Retail NZ sceptical Government intervention in grocery sector will serve up cheaper prices

Spotlight Live: PM Ardern and David Clark discuss supermarket regulation.Video/New Zealand Herald

Retail NZ has expressed doubts that the government will force the two major supermarkets to sell groceries to rivals at fixed prices and terms, and whether they will offer consumers better prices if they fail to voluntarily fully wholesale the market.

Retail Group chief executive Greg Harford said historically government intervention had not resulted in better prices.

Harford said if the government wanted to offer consumers better prices for groceries, it could simply remove the excise tax on fruit and vegetables – resulting in an immediate 15 per cent reduction in current prices.

“We support the government’s response to certain aspects of the Commerce Commission findings – such as the code of conduct and the independent dispute resolution scheme.

“However, we doubt that government intervention and further regulation of wholesale markets will result in better prices for New Zealanders. Historically, we have not seen government intervention in these circumstances resulting in better prices, such as Regulation of telecommunications,” Harford told the Herald.

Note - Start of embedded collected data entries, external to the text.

theorem bMerge_spec (a b : List Int) (i j : Nat) (out : List Int) :
    bMerge a b i j out = out ++ mergeL (a.drop i) (b.drop j) := by
  fun_induction bMerge a b i j out with
  | case1 i j out h hlt ih =>
    have hi := h.1; have hj := h.2
    rw [List.getD_eq_getElem a 0 hi, List.getD_eq_getElem b 0 hj] at hlt
    rw [ih, List.drop_eq_getElem_cons hi, List.drop_eq_getElem_cons hj,
        mergeL_cons_lt _ _ hlt, ← List.drop_eq_getElem_cons hj,
        List.getD_eq_getElem a 0 hi]
    simp
  | case2 i j out h hlt ih =>
    have hi := h.1; have hj := h.2
    rw [List.getD_eq_getElem a 0 hi, List.getD_eq_getElem b 0 hj] at hlt
    rw [ih, List.drop_eq_getElem_cons hi, List.drop_eq_getElem_cons hj,
        mergeL_cons_ge _ _ hlt, ← List.drop_eq_getElem_cons hi,
        List.getD_eq_getElem b 0 hj]
    simp
  | case3 i j out h =>
    rcases Decidable.not_and_iff_not_or_not.mp h with h' | h'
    · rw [List.drop_eq_nil_of_le (show a.length ≤ i by omega), mergeL_nil_left]
      simp
    · rw [List.drop_eq_nil_of_le (show b.length ≤ j by omega), mergeL_nil_right]
      simp

theorem pyOdd_not_even (a : Int) : pyOdd a = !(pyEven a) := rfl

theorem odd_of_not_even {a : Int} (h : ¬ pyEven a = true) : pyOdd a = true := by
  rw [pyOdd_not_even]
  simp only [Bool.not_eq_true] at h
  rw [h]; rfl

theorem not_odd_of_even {a : Int} (h : pyEven a = true) : pyOdd a = false := by
  rw [pyOdd_not_even, h]; rfl

theorem takeWhile_cons_pos {p : Int → Bool} {x : Int} (xs : List Int) (h : p x = true) :
    (x :: xs).takeWhile p = x :: xs.takeWhile p := by
  simp [h]

theorem takeWhile_cons_neg {p : Int → Bool} {x : Int} (xs : List Int) (h : p x = false) :
    (x :: xs).takeWhile p = [] := by
  simp [h]

theorem runLen_spec (xs : List Int) (k : Nat) :
    runLen xs k = k + ((xs.drop k).takeWhile pyOdd).length := by
  fun_induction runLen xs k with
  | case1 k h ih =>
    have hodd : pyOdd xs[k] = true := by
      have h2 := h.2
      rw [List.getD_eq_getElem xs 0 h.1] at h2
      simpa [pyOdd] using h2
    rw [ih, List.drop_eq_getElem_cons h.1, takeWhile_cons_pos _ hodd]
    simp; omega
  | case2 k h =>
    by_cases hk : k < xs.length
    · have hmod : PySem.Int.mod (xs.getD k 0) 2 = 0 := by
        rcases Decidable.not_and_iff_not_or_not.mp h with h' | h'
        · exact absurd hk h'
        · exact not_not.mp h'
      have heven : pyOdd xs[k] = false := by
        rw [List.getD_eq_getElem xs 0 hk] at hmod
        apply not_odd_of_even
        simpa [pyEven, PySem.Int.mod_eq_zero_iff_dvd] using hmod
      rw [List.drop_eq_getElem_cons hk, takeWhile_cons_neg _ heven]
      simp
    · rw [List.drop_eq_nil_of_le (by omega)]
      simp

theorem loop2_spec (izq dcha : List Int) (i j : Nat) (s : List Int) :
    mezclarLoop2 izq dcha i j s = s ++ mergeL (izq.drop i) (dcha.drop j) := by
  fun_induction mezclarLoop2 izq dcha i j s with
  | case1 i j s h h1 ih =>
    have hj : j < dcha.length := by omega
    rw [ih, List.drop_eq_nil_of_le (show izq.length ≤ i by omega),
        List.drop_eq_getElem_cons hj, mergeL_nil_left, mergeL_nil_left,
        ← List.drop_eq_getElem_cons hj, List.getD_eq_getElem dcha 0 hj,
        List.drop_eq_getElem_cons hj]
    simp
  | case2 i j s h h1 h2 ih =>
    have hi : i < izq.length := by omega
    rw [ih, List.drop_eq_nil_of_le (show dcha.length ≤ j by omega),
        List.drop_eq_getElem_cons hi, mergeL_nil_right, mergeL_nil_right,
        List.getD_eq_getElem izq 0 hi]
    simp
  | case3 i j s h h1 h2 hlt ih =>
    have hi : i < izq.length := by omega
    have hj : j < dcha.length := by omega
    rw [List.getD_eq_getElem izq 0 hi, List.getD_eq_getElem dcha 0 hj] at hlt
    rw [ih, List.drop_eq_getElem_cons hi, List.drop_eq_getElem_cons hj,
        mergeL_cons_lt _ _ hlt, ← List.drop_eq_getElem_cons hj,
        List.getD_eq_getElem izq 0 hi]
    simp
  | case4 i j s h h1 h2 hlt ih =>
    have hi : i < izq.length := by omega
    have hj : j < dcha.length := by omega
    rw [List.getD_eq_getElem izq 0 hi, List.getD_eq_getElem dcha 0 hj] at hlt
    rw [ih, List.drop_eq_getElem_cons hi, List.drop_eq_getElem_cons hj,
        mergeL_cons_ge _ _ hlt, ← List.drop_eq_getElem_cons hi,
        List.getD_eq_getElem dcha 0 hj]
    simp
  | case5 i j s h =>
    rw [List.drop_eq_nil_of_le (show izq.length ≤ i by omega),
        List.drop_eq_nil_of_le (show dcha.length ≤ j by omega), mergeL_nil_left]
    simp

theorem loop1_spec (izq dcha : List Int) (i j ni nj : Nat) (s : List Int) :
    mezclarLoop1 izq dcha i j ni nj s =
      (s ++ mergeL ((izq.drop i).takeWhile pyOdd) ((dcha.drop j).takeWhile pyOdd),
       ni + ((izq.drop i).takeWhile pyOdd).length,
       nj + ((dcha.drop j).takeWhile pyOdd).length) := by
  fun_induction mezclarLoop1 izq dcha i j ni nj s with
  | case1 i j ni nj s h h1 ih =>
    have hr := h.resolve_left (fun hc => absurd hc.1 (by omega))
    have hj : j < dcha.length := hr.1
    have hodd : pyOdd dcha[j] = true := by
      rw [List.getD_eq_getElem dcha 0 hj] at hr; exact hr.2
    rw [ih, List.drop_eq_nil_of_le (show izq.length ≤ i by omega),
        List.drop_eq_getElem_cons hj, takeWhile_cons_pos _ hodd,
        List.getD_eq_getElem dcha 0 hj, List.takeWhile_nil, mergeL_nil_left, mergeL_nil_left]
    simp; omega
  | case2 i j ni nj s h h1 h2 ih =>
    have hi : i < izq.length := by omega
    have heven : pyOdd izq[i] = false := by
      rw [List.getD_eq_getElem izq 0 hi] at h2; exact not_odd_of_even h2
    have hr := h.resolve_left (fun hc => by
      rw [List.getD_eq_getElem izq 0 hi] at hc
      rw [hc.2] at heven; cases heven)
    have hj : j < dcha.length := hr.1
    have hodd : pyOdd dcha[j] = true := by
      rw [List.getD_eq_getElem dcha 0 hj] at hr; exact hr.2
    rw [ih, List.drop_eq_getElem_cons hi, takeWhile_cons_neg _ heven,
        List.drop_eq_getElem_cons hj, takeWhile_cons_pos _ hodd,
        List.getD_eq_getElem dcha 0 hj, mergeL_nil_left, mergeL_nil_left]
    simp; omega
  | case3 i j ni nj s h h1 h2 h3 ih =>
    have hi : i < izq.length := by omega
    have hodd : pyOdd izq[i] = true := by
      rw [List.getD_eq_getElem izq 0 hi] at h2; exact odd_of_not_even h2
    rw [ih, List.drop_eq_nil_of_le (show dcha.length ≤ j by omega),
        List.drop_eq_getElem_cons hi, takeWhile_cons_pos _ hodd,
        List.getD_eq_getElem izq 0 hi, List.takeWhile_nil, mergeL_nil_right, mergeL_nil_right]
    simp; omega
  | case4 i j ni nj s h h1 h2 h3 h4 ih =>
    have hi : i < izq.length := by omega
    have hj : j < dcha.length := by omega
    have hodd : pyOdd izq[i] = true := by
      rw [List.getD_eq_getElem izq 0 hi] at h2; exact odd_of_not_even h2
    have heven : pyOdd dcha[j] = false := by
      rw [List.getD_eq_getElem dcha 0 hj] at h4; exact not_odd_of_even h4
    rw [ih, List.drop_eq_getElem_cons hi, takeWhile_cons_pos _ hodd,
        List.drop_eq_getElem_cons hj, takeWhile_cons_neg _ heven,
        List.getD_eq_getElem izq 0 hi, mergeL_nil_right, mergeL_nil_right]
    simp; omega
  | case5 i j ni nj s h h1 h2 h3 h4 hlt ih =>
    have hi : i < izq.length := by omega
    have hj : j < dcha.length := by omega
    have hoddi : pyOdd izq[i] = true := by
      rw [List.getD_eq_getElem izq 0 hi] at h2; exact odd_of_not_even h2
    have hoddj : pyOdd dcha[j] = true := by
      rw [List.getD_eq_getElem dcha 0 hj] at h4; exact odd_of_not_even h4
    rw [List.getD_eq_getElem izq 0 hi, List.getD_eq_getElem dcha 0 hj] at hlt
    rw [ih, List.drop_eq_getElem_cons hi, takeWhile_cons_pos _ hoddi,
        List.drop_eq_getElem_cons hj, takeWhile_cons_pos _ hoddj,
        mergeL_cons_lt _ _ hlt, List.getD_eq_getElem izq 0 hi]
    simp; omega
  | case6 i j ni nj s h h1 h2 h3 h4 hlt ih =>
    have hi : i < izq.length := by omega
    have hj : j < dcha.length := by omega
    have hoddi : pyOdd izq[i] = true := by
      rw [List.getD_eq_getElem izq 0 hi] at h2; exact odd_of_not_even h2
    have hoddj : pyOdd dcha[j] = true := by
      rw [List.getD_eq_getElem dcha 0 hj] at h4; exact odd_of_not_even h4
    rw [List.getD_eq_getElem izq 0 hi, List.getD_eq_getElem dcha 0 hj] at hlt
    rw [ih, List.drop_eq_getElem_cons hi, takeWhile_cons_pos _ hoddi,
        List.drop_eq_getElem_cons hj, takeWhile_cons_pos _ hoddj,
        mergeL_cons_ge _ _ hlt, List.getD_eq_getElem dcha 0 hj]
    simp; omega
  | case7 i j ni nj s h =>
    have hL : (izq.drop i).takeWhile pyOdd = [] := by
      by_cases hi : i < izq.length
      · have hf : pyOdd izq[i] = false := by
          by_contra hc
          exact h (Or.inl ⟨hi, by
            rw [List.getD_eq_getElem izq 0 hi]
            exact Bool.of_not_eq_false hc⟩)
        rw [List.drop_eq_getElem_cons hi, takeWhile_cons_neg _ hf]
      · rw [List.drop_eq_nil_of_le (by omega)]; rfl
    have hR : (dcha.drop j).takeWhile pyOdd = [] := by
      by_cases hj : j < dcha.length
      · have hf : pyOdd dcha[j] = false := by
          by_contra hc
          exact h (Or.inr ⟨hj, by
            rw [List.getD_eq_getElem dcha 0 hj]
            exact Bool.of_not_eq_false hc⟩)
        rw [List.drop_eq_getElem_cons hj, takeWhile_cons_neg _ hf]
      · rw [List.drop_eq_nil_of_le (by omega)]; rfl
    rw [hL, hR, mergeL_nil_left]
    simp

-- take of takeWhile's length recovers takeWhile
theorem take_takeWhile_len (p : Int → Bool) (xs : List Int) :
    xs.take (xs.takeWhile p).length = xs.takeWhile p := by
  induction xs with
  | nil => rfl
  | cons x xs ih =>
    by_cases h : p x
    · simp [h, ih]
    · simp [h]

-- ===== VERDICT (by name: the statement is the Claim_ definition above) =====
theorem mezclar_spec : Claim_equal_mezclar := by
  intro izq dcha _
  unfold Spec_mezclar mezclar mezclar_alt
  rw [loop1_spec, runLen_spec, runLen_spec]
  simp only [List.drop_zero, Nat.zero_add, loop2_spec, bMerge_spec]
  rw [take_takeWhile_len, take_takeWhile_len]
  simp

“New entrants to the market or other retailers entering the grocery market do not need government intervention to set up shop or offer price competition in the New Zealand market.

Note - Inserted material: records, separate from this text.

-- pv_equiv track=rewrite | github.com/asthtls/coding_test | Programmers/lv1/크기가작은부분문자열.py | solution
-- ===== SOURCE A (Python) =====
-- def solution(t, p):
--     p_len = len(p)
--     cnt = 0
--     for i in range(len(t) - p_len + 1):
--         temp = t[i:i+p_len]
--
--         if int(temp) <= int(p):
--             cnt += 1
--
--
--     return cnt
-- ===== SOURCE B (Python) =====
-- def solution(t, p):
--     L = len(p)
--     if len(t) < L:
--         return 0
--     target = int(p)
--     cnt = 0
--     cur = t
--     while len(cur) >= L:
--         if int(cur[:L]) <= target:
--             cnt += 1
--         cur = cur[1:]
--     return cnt
-- ===== Notes on version B (the rewrite author's own statement) =====
-- stated objective: alternative
-- what changed: Replaces A's index loop that slices t[i:i+L] and re-parses int(p) on every iteration with a while loop that consumes the string suffix by suffix (cur = cur[1:]), parses the target int(p) once before the loop, and compares each leading window int(cur[:L]) against it.
import Mathlib
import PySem

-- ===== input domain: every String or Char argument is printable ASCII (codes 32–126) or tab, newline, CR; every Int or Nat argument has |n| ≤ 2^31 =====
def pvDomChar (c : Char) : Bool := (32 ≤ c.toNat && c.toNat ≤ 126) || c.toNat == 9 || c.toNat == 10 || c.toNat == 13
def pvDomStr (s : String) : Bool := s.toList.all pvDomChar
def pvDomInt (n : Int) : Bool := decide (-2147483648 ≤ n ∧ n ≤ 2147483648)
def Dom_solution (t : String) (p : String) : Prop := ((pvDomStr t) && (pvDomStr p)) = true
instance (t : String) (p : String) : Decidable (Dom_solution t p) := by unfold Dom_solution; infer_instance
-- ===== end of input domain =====

-- B keeps A's return value but walks the text suffix by suffix and parses the pattern once,
-- instead of A's index loop that slices t[i:i+L] and re-parses int(p) in every iteration.

-- ===== PORT A =====
-- int(s) is ported as (PySem.Int.ofStr? s).getD 0; the `none` (ValueError) case is excluded by Pre_solution.
def solution (t : String) (p : String) : Int :=
  (PySem.List.pyRange 0 (PySem.Str.len t - PySem.Str.len p + 1) 1).foldl
    (fun cnt i =>
      if (PySem.Int.ofStr? (PySem.Str.slice t (some i) (some (i + PySem.Str.len p)))).getD 0
          ≤ (PySem.Int.ofStr? p).getD 0 then cnt + 1 else cnt)
    0

-- ===== PORT B =====
-- the while loop of Source B: `cur` is consumed one character per iteration (cur = cur[1:]);
-- int(s) again ported as (PySem.Int.ofStr? s).getD 0 (none excluded by Pre_solution).
def bLoop (L : Nat) (target : Int) : List Char → Int → Int
  | [], cnt => cnt
  | c :: rest, cnt =>
    if L ≤ (c :: rest).length then
      bLoop L target rest
        (if (PySem.Int.ofStr? (String.ofList ((c :: rest).take L))).getD 0 ≤ target then cnt + 1
         else cnt)
    else cnt

def solution_alt (t : String) (p : String) : Int :=
  if t.toList.length < p.toList.length then 0
  else bLoop p.toList.length ((PySem.Int.ofStr? p).getD 0) t.toList 0

-- ===== PRECONDITION & SPEC =====
-- Pre_ excludes exactly the inputs where the Python raises ValueError: whenever at least one
-- window exists, int(p) and int of every length-L window of t must parse.
def Pre_solution (t : String) (p : String) : Prop :=
  PySem.Str.len t < PySem.Str.len p ∨
    ((PySem.Int.ofStr? p).isSome = true ∧
      ∀ i ∈ List.range (t.toList.length - p.toList.length + 1),
        (PySem.Int.ofChars? ((t.toList.drop i).take p.toList.length)).isSome = true)
instance (t : String) (p : String) : Decidable (Pre_solution t p) := by
  unfold Pre_solution; infer_instance

def pvWitness_solution : String × String := ("3141592", "271")

def Spec_solution (t : String) (p : String) (out : Int) : Prop := out = solution_alt t p
instance (t : String) (p : String) (out : Int) : Decidable (Spec_solution t p out) := by
  unfold Spec_solution; infer_instance

-- ===== CLAIM (what is proved, stated in full; the proofs are below) =====
def Claim_equal_solution : Prop := ∀ (t : String) (p : String), Dom_solution t p → Pre_solution t p → Spec_solution t p (solution t p)

-- ===== LEMMAS AND PROOFS =====

-- too-short input: B's loop does not fire
theorem bLoop_of_lt (L : Nat) (target : Int) (cs : List Char) (cnt : Int)
    (h : cs.length < L) : bLoop L target cs cnt = cnt := by
  cases cs with
  | nil => rfl
  | cons c rest => simp only [bLoop, if_neg (by omega : ¬ L ≤ (c :: rest).length)]

-- A's counting fold over window start indices equals B's suffix-walking loop
theorem fold_range_eq_bLoop (L : Nat) (target : Int) (cs : List Char) (cnt : Int)
    (h1 : 1 ≤ L) (hL : L ≤ cs.length) :
    (List.range (cs.length - L + 1)).foldl
      (fun cnt i =>
        if (PySem.Int.ofChars? ((cs.drop i).take L)).getD 0 ≤ target then cnt + 1 else cnt)
      cnt = bLoop L target cs cnt := by
  induction cs generalizing cnt with
  | nil => simp only [List.length_nil] at hL; omega
  | cons c rest ih =>
    have hcons : L ≤ (c :: rest).length := hL
    simp only [bLoop, if_pos hcons, PySem.Int.ofStr?_ofList]
    by_cases hrest : L ≤ rest.length
    · have h3 : (c :: rest).length - L + 1 = (rest.length - L + 1) + 1 := by
        simp only [List.length_cons]; omega
      rw [h3, List.range_succ_eq_map, List.foldl_cons, List.foldl_map]
      simp only [List.drop_zero, List.drop_succ_cons]
      exact ih _ hrest
    · have h3 : (c :: rest).length - L + 1 = 0 + 1 := by
        simp only [List.length_cons]; omega
      rw [h3, List.range_succ_eq_map, List.range_zero, List.map_nil,
        List.foldl_cons, List.foldl_nil]
      rw [bLoop_of_lt L target rest _ (by omega)]
      simp only [List.drop_zero]
      rfl

-- a port-level restatement of A's loop body: the slice t[i:i+L] is the window (drop i).take L
theorem body_eq (t : String) (p : String) :
    (fun (cnt : Int) (i : Nat) =>
      if (PySem.Int.ofStr? (PySem.Str.slice t (some (i : Int))
            (some ((i : Int) + PySem.Str.len p)))).getD 0
          ≤ (PySem.Int.ofStr? p).getD 0 then cnt + 1 else cnt)
    = (fun (cnt : Int) (i : Nat) =>
        if (PySem.Int.ofChars? ((t.toList.drop i).take p.toList.length)).getD 0
            ≤ (PySem.Int.ofStr? p).getD 0 then cnt + 1 else cnt) := by
  funext cnt i
  have hslice : (PySem.Str.slice t (some (i : Int)) (some ((i : Int) + PySem.Str.len p))).toList
      = (t.toList.drop i).take p.toList.length := by
    rw [PySem.Str.toList_slice, PySem.Chars.slice_eq_listSlice]
    simp only [PySem.Str.len_eq]
    exact PySem.List.slice_natCast_add t.toList i p.toList.length
  rw [PySem.Int.ofStr?.eq_1, hslice]

-- the empty pattern is excluded by Pre_ (int("") raises) whenever a window exists
theorem pre_gives_len (t : String) (p : String) (hpre : Pre_solution t p)
    (h : ¬ t.toList.length < p.toList.length) : 1 ≤ p.toList.length := by
  rcases hpre with h1 | ⟨_, h2⟩
  · simp only [PySem.Str.len_eq] at h1; omega
  · by_contra hz
    have hL0 : p.toList.length = 0 := by omega
    have := h2 0 (by simp [List.mem_range])
    rw [hL0] at this
    simp only [List.take_zero] at this
    exact absurd this (by decide)

-- the two ports agree on every input admitted by Pre_solution
theorem solution_eq_alt (t : String) (p : String) (hpre : Pre_solution t p) :
    solution t p = solution_alt t p := by
  unfold solution solution_alt
  by_cases h : t.toList.length < p.toList.length
  · rw [if_pos h]
    rw [PySem.List.pyRange_one_eq_nil (by simp only [PySem.Str.len_eq]; omega)]
    rfl
  · rw [if_neg h]
    have h1 : 1 ≤ p.toList.length := pre_gives_len t p hpre h
    have hcast : PySem.Str.len t - PySem.Str.len p + 1
        = ((t.toList.length - p.toList.length + 1 : Nat) : Int) := by
      simp only [PySem.Str.len_eq]; omega
    rw [hcast, PySem.List.pyRange_zero_natCast, List.foldl_map]
    rw [body_eq t p]
    exact fold_range_eq_bLoop p.toList.length ((PySem.Int.ofStr? p).getD 0) t.toList 0 h1
      (by omega)

-- ===== VERDICT (by name: the statement is the Claim_ definition above) =====
theorem solution_spec : Claim_equal_solution := by
  intro t p _ hpre
  exact solution_eq_alt t p hpre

“Retail is different from markets such as telecommunications or electricity, where retailers tend to differentiate themselves by offering products and services that are different from their competitors.”

This afternoon, Commerce and Consumer Affairs Minister David Clark fleshed out the government’s plans to improve competition in supermarkets. He said it would start to develop regulatory support to allow big supermarket companies such as Foodstuffs and Woolworths to offer wholesale goods to rivals at fair prices.

The idea is to support smaller retailers and new market entrants by helping them source and sell a wider range of groceries at better prices.

He provided more details on the new rules.

“Under these changes, existing duopolies will be required to negotiate wholesale products with competitors on commercial terms,” ​​Clark explained.

“However, if these prices are not what we expect in a competitive wholesale market, the new grocery commissioner will be able to impose additional regulation to force fairer prices.

“Ultimately, if these interventions do not result in a fair deal, new regulations could be used to require major retailers to make wholesale supplies on specific terms, including price and range.”

Clark said the new system would incentivise big supermarkets to “level the playing field”.

The government called the move a “reshuffling of the grocery industry” and said it would eventually offer consumers cheaper prices at the checkout.

A year-long study of the grocery market by the Commerce Commission found that the country’s supermarkets are making $1 million a day in excess profits due to a lack of competition.

Its final report said the industry was not giving New Zealanders a fair deal and there was little competition to keep prices competitive.

As part of the government’s efforts to lower grocery prices, a grocery commissioner was recently appointed to oversee the industry and “explore” theft. The regulator is housed within the Commerce Commission and will review competition in the industry annually.

New Zealand consumers have welcomed new rules that increase competition in the industry.

Earlier this year, the nonprofit petitioned the government to go further than the Commerce Commission recommended and look into regulating access to wholesale supply.

A petition by New Zealand consumers about this garnered more than 78,000 signatures.

“We’re delighted that the government recognises that relying on supermarket giants to level the playing field is not going to work,” Consumer NZ chief executive Jon Duffy said.

“While the devil is in the details, wholesale access is key to healthy competition in the grocery industry.

“If grocery retailers outside the duopoly cannot get a fair amount of wholesale groceries at reasonable prices, they will still have difficulty establishing or expanding. This is the logical next step in the government’s work plan to repair the broken supermarket sector.”

Spencer Sonn, managing director of Woolworths New Zealand.photo/provided  Retail NZ sceptical Government intervention in grocery sector will serve up cheaper prices
Spencer Sonn, managing director of Woolworths New Zealand.photo/provided

Supermarket responds

The operator of supermarket chain Countdown has launched a new wholesale business unit and is trying to attract a small number of small-scale wholesale customers.

Woolworths New Zealand managing director Spencer Sonn said the opening of its wholesale channel had already begun and the supermarket operator was about to sign up its first multi-store wholesale customer.

He said it was also working on setting up the systems needed for wholesale and in dialogue with the top 50 suppliers on wholesale trade and supply terms.

“We think we’d better keep going, and that’s what we’re doing,” Thorne said of the government’s new effort to regulate the industry.

He said he agreed with the government that the industry should have support if players do not take aggressive steps to achieve wholesale.

But he warned that overly complex regulation could worsen the cost of living crisis.

“The inflation we are seeing now is driven by high commodity prices for locally grown and produced goods, significant increases in local and global freight costs, labour shortages, unpredictable weather and global inflationary pressures, many others much larger than ours markets are also going through. Unnecessary and overly complex regulation will not solve these problems and, in fact, may make the cost of living crisis worse.”

He said future wholesale supply would only be successful if suppliers were supportive in terms of price, range and quantities available to wholesale customers.

Foodstuffs has been contacted for comment.